I did not investigate this deeper yet but it was a surprising find. Imagine you have a program that does not call setColor() (not that unlikely as one could be using setColorOnFace() exclusively although I think this is not common). I will use as example a completely empty sketch (it has the same effect even in actual programs it seems):
Sketch uses 1888 bytes (32%) of program storage space. Maximum is 5888 bytes.
Global variables use 690 bytes (67%) of dynamic memory, leaving 334 bytes for local variables. Maximum is 1024 bytes.
Now lets do a small adjustment with no actual noticeable change:
Sketch uses 1706 bytes (28%) of program storage space. Maximum is 5888 bytes.
Global variables use 690 bytes (67%) of dynamic memory, leaving 334 bytes for local variables. Maximum is 1024 bytes.
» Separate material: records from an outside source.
-- pv_equiv track=rewrite | github.com/vlbthambawita/CardioMAS | src/cardiomas/rag/retriever.py | _keyword_match_fallback
-- ===== SOURCE A (Python) =====
-- _SPLIT_KEYWORDS = [
--     "train", "validation", "test", "split", "partition",
--     "stratif", "patient", "ratio", "fold", "cross-validation",
--     "exclusion", "criteria", "official", "random", "random seed",
-- ]
--
-- def _keyword_match_fallback(chunks: list[str], top_n: int) -> list[int]:
--     """Simple keyword hit count as a BM25 fallback."""
--     scores = []
--     for i, chunk in enumerate(chunks):
--         lower = chunk.lower()
--         score = sum(1 for kw in _SPLIT_KEYWORDS if kw in lower)
--         scores.append((i, score))
--     scores.sort(key=lambda x: x[1], reverse=True)
--     return [i for i, _ in scores[:top_n]]
-- ===== SOURCE B (Python) =====
-- _SPLIT_KEYWORDS = [
--     "train", "validation", "test", "split", "partition",
--     "stratif", "patient", "ratio", "fold", "cross-validation",
--     "exclusion", "criteria", "official", "random", "random seed",
-- ]
--
-- def _keyword_match_fallback(chunks: list[str], top_n: int) -> list[int]:
--     """Bucket the indices by keyword-hit count (scores are bounded by the
--     keyword list length), then emit buckets from highest score down: a
--     counting sort replacing the comparison sort."""
--     scores = [sum(kw in c.lower() for kw in _SPLIT_KEYWORDS) for c in chunks]
--     ranked = [i for s in range(len(_SPLIT_KEYWORDS), -1, -1)
--                 for i, sc in enumerate(scores) if sc == s]
--     return ranked[:top_n]
-- ===== Notes on version B (the rewrite author's own statement) =====
-- stated objective: alternative
-- what changed: Replaces building (index,score) pairs and stable reverse-sorting them with a counting/bucket pass: scores are computed once, then indices are emitted score-group by score-group from the highest possible score down (scores are bounded by the keyword count), exploiting that stable reverse sort on small bounded keys is exactly grouped selection.
import Mathlib
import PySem

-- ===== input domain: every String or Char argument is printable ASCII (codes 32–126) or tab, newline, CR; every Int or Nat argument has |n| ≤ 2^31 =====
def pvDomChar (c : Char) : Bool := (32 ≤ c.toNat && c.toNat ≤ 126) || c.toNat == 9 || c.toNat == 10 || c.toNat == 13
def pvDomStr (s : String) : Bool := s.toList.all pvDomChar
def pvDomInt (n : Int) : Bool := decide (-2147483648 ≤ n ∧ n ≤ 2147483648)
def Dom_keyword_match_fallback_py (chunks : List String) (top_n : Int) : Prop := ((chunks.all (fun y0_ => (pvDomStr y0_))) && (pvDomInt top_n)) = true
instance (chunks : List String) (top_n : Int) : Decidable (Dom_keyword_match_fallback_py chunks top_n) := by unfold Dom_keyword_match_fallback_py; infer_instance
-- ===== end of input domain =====

-- B replaces the stable reverse comparison-sort of (index, score) pairs by a counting/grouping pass over the
-- bounded scores (objective: alternative decomposition, same exact output).

-- the module constant _SPLIT_KEYWORDS (shared context of both programs)
def pvKeywords : List String :=
  ["train", "validation", "test", "split", "partition",
   "stratif", "patient", "ratio", "fold", "cross-validation",
   "exclusion", "criteria", "official", "random", "random seed"]

-- ===== PORT A =====
def keyword_match_fallback_py (chunks : List String) (top_n : Int) : List Int :=
  let scores : List (Int × Int) :=
    (PySem.List.enumerate chunks 0).foldl
      (fun acc p =>
        let lower := PySem.Str.lower p.2
        let score : Int := ((pvKeywords.filter (fun kw => PySem.Str.isIn kw lower)).map (fun _ => (1 : Int))).sum
        acc ++ [(p.1, score)]) []
  let sorted := PySem.List.sorted scores (fun x => x.2) true
  (PySem.List.slice sorted none (some top_n)).map (fun p => p.1)

-- ===== PORT B =====
def keyword_match_fallback_py_alt (chunks : List String) (top_n : Int) : List Int :=
  let scores : List Int :=
    chunks.map (fun c =>
      (pvKeywords.map (fun kw => if PySem.Str.isIn kw (PySem.Str.lower c) then (1 : Int) else 0)).sum)
  let ranked : List Int :=
    (PySem.List.pyRange (pvKeywords.length : Int) (-1) (-1)).flatMap
      (fun s => ((PySem.List.enumerate scores 0).filter (fun p => p.2 == s)).map (fun p => p.1))
  PySem.List.slice ranked none (some top_n)

-- ===== PRECONDITION & SPEC =====
def Spec_keyword_match_fallback_py (chunks : List String) (top_n : Int) (out : List Int) : Prop := out = keyword_match_fallback_py_alt chunks top_n
instance (chunks : List String) (top_n : Int) (out : List Int) : Decidable (Spec_keyword_match_fallback_py chunks top_n out) := by unfold Spec_keyword_match_fallback_py; infer_instance

-- ===== CLAIM (what is proved, stated in full; the proofs are below) =====
def Claim_equal_keyword_match_fallback_py : Prop := ∀ (chunks : List String) (top_n : Int), Dom_keyword_match_fallback_py chunks top_n → Spec_keyword_match_fallback_py chunks top_n (keyword_match_fallback_py chunks top_n)

-- ===== LEMMAS AND PROOFS =====

-- sum of 1 over a filter and sum of 0/1 indicators both count the matches
theorem pv_sum_filter_ones {α : Type} (p : α → Bool) (l : List α) :
    ((l.filter p).map (fun _ => (1 : Int))).sum = (l.countP p : Int) := by
  induction l with
  | nil => simp
  | cons x t ih =>
      by_cases h : p x <;>
        simp [List.countP_cons, h, ih, List.countP_eq_length_filter] <;> omega

theorem pv_sum_ite_eq_countP {α : Type} (p : α → Bool) (l : List α) :
    (l.map (fun x => if p x then (1 : Int) else 0)).sum = (l.countP p : Int) := by
  induction l with
  | nil => simp
  | cons x t ih =>
      by_cases h : p x <;>
        simp [List.countP_cons, h, ih, List.countP_eq_length_filter] <;> omega

-- enumerate of a mapped list
theorem pv_enumerate_map {α β : Type} (f : α → β) (xs : List α) (s : Int) :
    PySem.List.enumerate (xs.map f) s = (PySem.List.enumerate xs s).map (fun p => (p.1, f p.2)) := by
  induction xs generalizing s with
  | nil => simp [PySem.List.enumerate_nil]
  | cons x t ih => simp [PySem.List.enumerate_cons, ih]

-- xs[:b] commutes with map
theorem pv_slice_map {α β : Type} (f : α → β) (xs : List α) (b : Int) :
    (PySem.List.slice xs none (some b)).map f = PySem.List.slice (xs.map f) none (some b) := by
  simp [PySem.List.slice, List.map_take]

-- inserting past a block the element does not go before
theorem pv_insertBy_skip {α : Type} (before : α → α → Bool) (x : α) (g rest : List α)
    (h : ∀ y ∈ g, before x y = false) :
    PySem.List.insertBy before x (g ++ rest) = g ++ PySem.List.insertBy before x rest := by
  induction g with
  | nil => simp
  | cons y t ih =>
      have hy : before x y = false := h y (List.mem_cons_self ..)
      simp [PySem.List.insertBy, hy, ih (fun z hz => h z (List.mem_cons_of_mem _ hz))]

-- members of a grouped concatenation carry a score from the score list
theorem pv_mem_gc (S : List Int) (ps : List (Int × Int)) (y : Int × Int)
    (hy : y ∈ S.flatMap (fun s => ps.filter (fun p => p.2 == s))) : y.2 ∈ S := by
  rcases List.mem_flatMap.mp hy with ⟨s, hs, hmem⟩
  have := (List.mem_filter.mp hmem).2
  simpa [beq_iff_eq.mp this] using hs

-- appending an element whose score is outside the score list does not change the groups
theorem pv_gc_append_notmem (S : List Int) (ps : List (Int × Int)) (x : Int × Int)
    (hx : x.2 ∉ S) :
    S.flatMap (fun s => (ps ++ [x]).filter (fun p => p.2 == s))
      = S.flatMap (fun s => ps.filter (fun p => p.2 == s)) := by
  refine List.flatMap_congr (fun s hs => ?_)
  have hne : (x.2 == s) = false := by
    refine beq_eq_false_iff_ne.mpr (fun h => hx ?_); simpa [h] using hs
  simp [List.filter_append, hne]

-- stable insertion into a strictly-descending grouped concatenation appends x at the end of its group
theorem pv_insert_gc (S : List Int) (hS : S.Pairwise (· > ·)) (ps : List (Int × Int))
    (x : Int × Int) (hx : x.2 ∈ S) :
    PySem.List.insertBy (fun a b => decide (b.2 < a.2)) x
        (S.flatMap (fun s => ps.filter (fun p => p.2 == s)))
      = S.flatMap (fun s => (ps ++ [x]).filter (fun p => p.2 == s)) := by
  induction S generalizing ps with
  | nil => cases hx
  | cons s S' ih =>
      rcases List.pairwise_cons.mp hS with ⟨hhead, htail⟩
      by_cases hxs : x.2 = s
      · -- x belongs to the head group: skip it, then x goes right at the boundary
        have hskip : ∀ y ∈ ps.filter (fun p => p.2 == s),
            (decide (y.2 < x.2) : Bool) = false := by
          intro y hy
          have := beq_iff_eq.mp (List.mem_filter.mp hy).2
          simp [this, hxs]
        have hnot : x.2 ∉ S' := fun h => absurd (hhead _ h) (by simp [hxs])
        have hrest : PySem.List.insertBy (fun a b => decide (b.2 < a.2)) x
            (S'.flatMap (fun s => ps.filter (fun p => p.2 == s)))
            = x :: S'.flatMap (fun s => ps.filter (fun p => p.2 == s)) := by
          cases hr : S'.flatMap (fun s => ps.filter (fun p => p.2 == s)) with
          | nil => simp [PySem.List.insertBy]
          | cons z r =>
              have hz : z.2 ∈ S' := pv_mem_gc S' ps z (by rw [hr]; exact List.mem_cons_self ..)
              have : (decide (z.2 < x.2) : Bool) = true := by
                simp [hxs]; exact hhead _ hz
              simp [PySem.List.insertBy, this]
        rw [List.flatMap_cons, List.flatMap_cons,
            pv_insertBy_skip _ _ _ _ hskip, hrest, pv_gc_append_notmem S' ps x hnot]
        simp [List.filter_append, hxs]
      · -- x belongs to a deeper group: skip the head group and recurse
        have hx' : x.2 ∈ S' := by cases hx with
          | head => exact absurd rfl hxs
          | tail _ h => exact h
        have hlt : x.2 < s := hhead _ hx'
        have hskip : ∀ y ∈ ps.filter (fun p => p.2 == s),
            (decide (y.2 < x.2) : Bool) = false := by
          intro y hy
          have := beq_iff_eq.mp (List.mem_filter.mp hy).2
          simp [this]; omega
        have hne : (x.2 == s) = false := beq_eq_false_iff_ne.mpr hxs
        rw [List.flatMap_cons, List.flatMap_cons,
            pv_insertBy_skip _ _ _ _ hskip, ih htail ps hx']
        simp [List.filter_append, hne]

-- the stable reverse insertion sort of a score-bounded list IS the grouped concatenation
theorem pv_sorted_rev_eq_gc (S : List Int) (hS : S.Pairwise (· > ·)) (ps : List (Int × Int))
    (hb : ∀ p ∈ ps, p.2 ∈ S) :
    PySem.List.sorted ps (fun x => x.2) true
      = S.flatMap (fun s => ps.filter (fun p => p.2 == s)) := by
  rw [PySem.List.sorted_rev_eq_foldl_insertBy]
  induction ps using List.reverseRecOn with
  | nil => simp
  | append_singleton t x ih =>
      rw [List.foldl_append, List.foldl_cons, List.foldl_nil,
          ih (fun p hp => hb p (List.mem_append_left _ hp))]
      exact pv_insert_gc S hS t x (hb x (List.mem_append_right _ (List.mem_cons_self ..)))

-- the descending score range and the bound on scores
theorem pv_range_desc : PySem.List.pyRange ((pvKeywords.length : Nat) : Int) (-1) (-1)
    = [15, 14, 13, 12, 11, 10, 9, 8, 7, 6, 5, 4, 3, 2, 1, 0] := by decide

-- assembling the equivalence
theorem pv_main (chunks : List String) (top_n : Int) :
    keyword_match_fallback_py chunks top_n = keyword_match_fallback_py_alt chunks top_n := by
  unfold keyword_match_fallback_py keyword_match_fallback_py_alt
  simp only [pv_sum_filter_ones, pv_sum_ite_eq_countP,
             PySem.List.foldl_append_singleton_eq_map, List.nil_append, pv_enumerate_map, pv_range_desc]
  rw [pv_slice_map]
  congr 1
  rw [pv_sorted_rev_eq_gc [15, 14, 13, 12, 11, 10, 9, 8, 7, 6, 5, 4, 3, 2, 1, 0]
        (by decide) _ ?hb, List.map_flatMap]
  case hb =>
    intro p hp
    rcases List.mem_map.mp hp with ⟨q, _, rfl⟩
    have hle : List.countP (fun kw => PySem.Str.isIn kw (PySem.Str.lower q.2)) pvKeywords
        ≤ pvKeywords.length := List.countP_le_length
    have h15 : pvKeywords.length = 15 := by decide
    rw [h15] at hle
    set n := List.countP (fun kw => PySem.Str.isIn kw (PySem.Str.lower q.2)) pvKeywords with hn
    interval_cases n <;> simp

-- ===== VERDICT (by name: the statement is the Claim_ definition above) =====
theorem keyword_match_fallback_py_spec : Claim_equal_keyword_match_fallback_py := by
  intro chunks top_n _
  exact pv_main chunks top_n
Somehow, ADDING a call to setColor() results in a 4% IMPROVENT in storage usage! That is what I call something counter-intuitive. I wonder what the compiler is doing.
And, BTW, this is what I currently get with my upcoming custom blinklib.
Without setColor():
Sketch uses 1776 bytes (30%) of program storage space. Maximum is 5888 bytes.
Global variables use 690 bytes (67%) of dynamic memory, leaving 334 bytes for local variables. Maximum is 1024 bytes.
With setColor():
Sketch uses 1584 bytes (26%) of program storage space. Maximum is 5888 bytes.
Global variables use 690 bytes (67%) of dynamic memory, leaving 334 bytes for local variables. Maximum is 1024 bytes.
Ok, this one was interesting enough to tempt me to break my general “stop worrying and trust the compiler” rule. Luckily is is an easy one.
TL;DR
The compiled setColor() function is called 5 times internally in the blinklib code, and each time it is inlined. Adding the 6th call in the setup() function causes the compiler to stop inlining it and instead have only one copy of the function and 6 calls. Since the function is 30 bytes long, this ends up being smaller in total size even with the overhead of the calls.
void __attribute__ ((noinline)) setColor( Color newColor) {
…and the size of an empty sketch drops from 1888 to 1696 bytes.
So should we add the noline to the next version of blinklib?
Probably not. I’ve spent countless hours trying to manipulate the compiler, with mixed results at best. You need to look no further than this very function to see my past failures…
// This at least gets the semantics right of coping a snapshot of the actual value.
blinkbios_pixel_block.pixelBuffer[face].as_uint16 = newColor.as_uint16; // Size = 1940 bytes
// This BTW compiles much worse
// *( const_cast<Color *> (&blinkbios_pixel_block.pixelBuffer[face])) = newColor; // Size = 1948 bytes
I also specifically remember trying a memcpy() here and it was both bigger and also has the wrong semantics.
Also, realistically adding the noinline is unlikely to make any practical program smaller since it only matters when there are no other calls to setColor(). It is possible that it could also unintentionally make real programs longer. It is also ugly since it is compiler specific and ad-hoc.
If I had it all to do over again, maybe I would use some templates for the color conversion stuff so that the computations would compile away in the cases of compile-time known colors. But who knows, maybe that would be worse.
I fully agree with this BUT tweaking compiler/linker flags to control inlining (and other things) is a perfect valid way to achieve the same benefits (that might even extend to other functions, not only to setColor()). Unfortunatelly it appears that unless you want to go the makefile way, there is no way to pass extra flags using Arduino IDE (there might be with VSCode but I did not try it yet).
Check out the platform.txt file. you should be able to easily customize compiler and linker settings in there. gcc also has many “modifiers” that you can use to change the way individual functions are compiled. LMK if you find any impactful win-win changes so we can propagate them upstream!
So, there are only 2 flags I think might be considered:
-fno-inline-small-functions: As the name implies this trades speed for size by not inlining small functions but, in a platform like Blinks, speed is usually not the most pressing aspect. I enabled this and will be trying different programs to see if I notice anything. This will have the effect of what you did manually (setColor() will not be inlned…
-fno-tree-scev-cprop: This has small benefits whenever you have nested loops. It juts vectorizes the outer loop. There are really no drawbacks in this one (and it saves 2 extra bytes on blinklib ).
Both flags will also help with more complex games that would have a considerable amount of functions and all kinds of face-iterating loops.
Ok, after more testing, forget it. These flags actually make the situation worse on bigger programs (where space is actually a bigger issue). As we can not set flags per project in an easy way, I guess pursuing this is a wild goose chase as most optimizations only really work well for one type of program than another and the ones that would help generally are usually already enabled with -Os.